▶ [DATA EXCERPTS]:
-------------------------
theorem chain8 (b0 b1 b2 b3 b4 b5 b6 b7 : Int)
    (h0 : 0 ≤ b0 ∧ b0 ≤ 1) (h1 : 0 ≤ b1 ∧ b1 ≤ 1) (h2 : 0 ≤ b2 ∧ b2 ≤ 1) (h3 : 0 ≤ b3 ∧ b3 ≤ 1)
    (h4 : 0 ≤ b4 ∧ b4 ≤ 1) (h5 : 0 ≤ b5 ∧ b5 ≤ 1) (h6 : 0 ≤ b6 ∧ b6 ≤ 1) (h7 : 0 ≤ b7 ∧ b7 ≤ 1) :
    PySem.Int.bor (PySem.Int.bor (PySem.Int.bor (PySem.Int.bor (PySem.Int.bor (PySem.Int.bor (PySem.Int.bor (PySem.Int.bor 0 b0) (b1 <<< (1:Nat))) (b2 <<< (2:Nat))) (b3 <<< (3:Nat))) (b4 <<< (4:Nat))) (b5 <<< (5:Nat))) (b6 <<< (6:Nat))) (b7 <<< (7:Nat))
      = b0 + b1 * 2 + b2 * 4 + b3 * 8 + b4 * 16 + b5 * 32 + b6 * 64 + b7 * 128 := by
  rw [show PySem.Int.bor 0 b0 = b0 from by rw [PySem.Int.bor_comm]; simp]
  rw [show PySem.Int.bor (b0) (b1 <<< (1:Nat)) = b0 + b1 * 2 from by rw [l_bor_shl (b0) b1 1 (by omega) (by omega) (by omega)]; norm_num]
  rw [show PySem.Int.bor (b0 + b1 * 2) (b2 <<< (2:Nat)) = b0 + b1 * 2 + b2 * 4 from by rw [l_bor_shl (b0 + b1 * 2) b2 2 (by omega) (by omega) (by omega)]; norm_num]
  rw [show PySem.Int.bor (b0 + b1 * 2 + b2 * 4) (b3 <<< (3:Nat)) = b0 + b1 * 2 + b2 * 4 + b3 * 8 from by rw [l_bor_shl (b0 + b1 * 2 + b2 * 4) b3 3 (by omega) (by omega) (by omega)]; norm_num]
  rw [show PySem.Int.bor (b0 + b1 * 2 + b2 * 4 + b3 * 8) (b4 <<< (4:Nat)) = b0 + b1 * 2 + b2 * 4 + b3 * 8 + b4 * 16 from by rw [l_bor_shl (b0 + b1 * 2 + b2 * 4 + b3 * 8) b4 4 (by omega) (by omega) (by omega)]; norm_num]
  rw [show PySem.Int.bor (b0 + b1 * 2 + b2 * 4 + b3 * 8 + b4 * 16) (b5 <<< (5:Nat)) = b0 + b1 * 2 + b2 * 4 + b3 * 8 + b4 * 16 + b5 * 32 from by rw [l_bor_shl (b0 + b1 * 2 + b2 * 4 + b3 * 8 + b4 * 16) b5 5 (by omega) (by omega) (by omega)]; norm_num]
  rw [show PySem.Int.bor (b0 + b1 * 2 + b2 * 4 + b3 * 8 + b4 * 16 + b5 * 32) (b6 <<< (6:Nat)) = b0 + b1 * 2 + b2 * 4 + b3 * 8 + b4 * 16 + b5 * 32 + b6 * 64 from by rw [l_bor_shl (b0 + b1 * 2 + b2 * 4 + b3 * 8 + b4 * 16 + b5 * 32) b6 6 (by omega) (by omega) (by omega)]; norm_num]
  rw [show PySem.Int.bor (b0 + b1 * 2 + b2 * 4 + b3 * 8 + b4 * 16 + b5 * 32 + b6 * 64) (b7 <<< (7:Nat)) = b0 + b1 * 2 + b2 * 4 + b3 * 8 + b4 * 16 + b5 * 32 + b6 * 64 + b7 * 128 from by rw [l_bor_shl (b0 + b1 * 2 + b2 * 4 + b3 * 8 + b4 * 16 + b5 * 32 + b6 * 64) b7 7 (by omega) (by omega) (by omega)]; norm_num]

theorem l_xbit (a b : Int) (ha : a = 0 ∨ a = 1) (hb : b = 0 ∨ b = 1) :
    PySem.Int.bxor a b = 0 ∨ PySem.Int.bxor a b = 1 := by
  rcases ha with rfl | rfl <;> rcases hb with rfl | rfl <;> simp [PySem.Int.bxor]

theorem nat_xor_split (a b x y : Nat) (ha : a ≤ 1) (hb : b ≤ 1) :
    (a + 2*x) ^^^ (b + 2*y) = (a ^^^ b) + 2*(x ^^^ y) := by
  have h00 := Nat.xor_bit false x false y
  have h01 := Nat.xor_bit false x true y
  have h10 := Nat.xor_bit true x false y
  have h11 := Nat.xor_bit true x true y
  simp [Nat.bit] at h00 h01 h10 h11
  interval_cases a <;> interval_cases b
  · simpa [Nat.add_comm] using h00
  · simpa [Nat.add_comm] using h01
  · simpa [Nat.add_comm] using h10
  · simpa [Nat.add_comm] using h11

theorem l_xsplit (a b x y : Int) (ha : a = 0 ∨ a = 1) (hb : b = 0 ∨ b = 1)
    (hx : 0 ≤ x) (hy : 0 ≤ y) :
    PySem.Int.bxor (a + 2*x) (b + 2*y) = PySem.Int.bxor a b + 2 * PySem.Int.bxor x y := by
  obtain ⟨xn, rfl⟩ := Int.eq_ofNat_of_zero_le hx
  obtain ⟨yn, rfl⟩ := Int.eq_ofNat_of_zero_le hy
  have key : ∀ an bn : Nat, an ≤ 1 → bn ≤ 1 →
      PySem.Int.bxor ((an:Int) + 2*(xn:Int)) ((bn:Int) + 2*(yn:Int))
        = PySem.Int.bxor (an:Int) (bn:Int) + 2 * PySem.Int.bxor (xn:Int) (yn:Int) := by
    intro an bn han hbn
    rw [show ((an:Int) + 2*(xn:Int)) = ((an + 2*xn : Nat) : Int) from by push_cast; ring,
        show ((bn:Int) + 2*(yn:Int)) = ((bn + 2*yn : Nat) : Int) from by push_cast; ring,
        PySem.Int.bxor_natCast, PySem.Int.bxor_natCast, PySem.Int.bxor_natCast,
        nat_xor_split an bn xn yn han hbn]
    push_cast; ring
  rcases ha with rfl | rfl <;> rcases hb with rfl | rfl
  · exact_mod_cast key 0 0 (by omega) (by omega)
  · exact_mod_cast key 0 1 (by omega) (by omega)
  · exact_mod_cast key 1 0 (by omega) (by omega)
  · exact_mod_cast key 1 1 (by omega) (by omega)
-------------------------
▶ [PROBLEM REQUIREMENTS]: From the entries above, print the lines beginning at the one with "(a + 2*x) ^^^ (b + 2*y)" and stopping after the one with "simp [Nat.bit] at h00 h01 h10 h11", exactly as written and with nothing else.

▶ [RESULT OF THIS EXERCISE]:
    (a + 2*x) ^^^ (b + 2*y) = (a ^^^ b) + 2*(x ^^^ y) := by
  have h00 := Nat.xor_bit false x false y
  have h01 := Nat.xor_bit false x true y
  have h10 := Nat.xor_bit true x false y
  have h11 := Nat.xor_bit true x true y
  simp [Nat.bit] at h00 h01 h10 h11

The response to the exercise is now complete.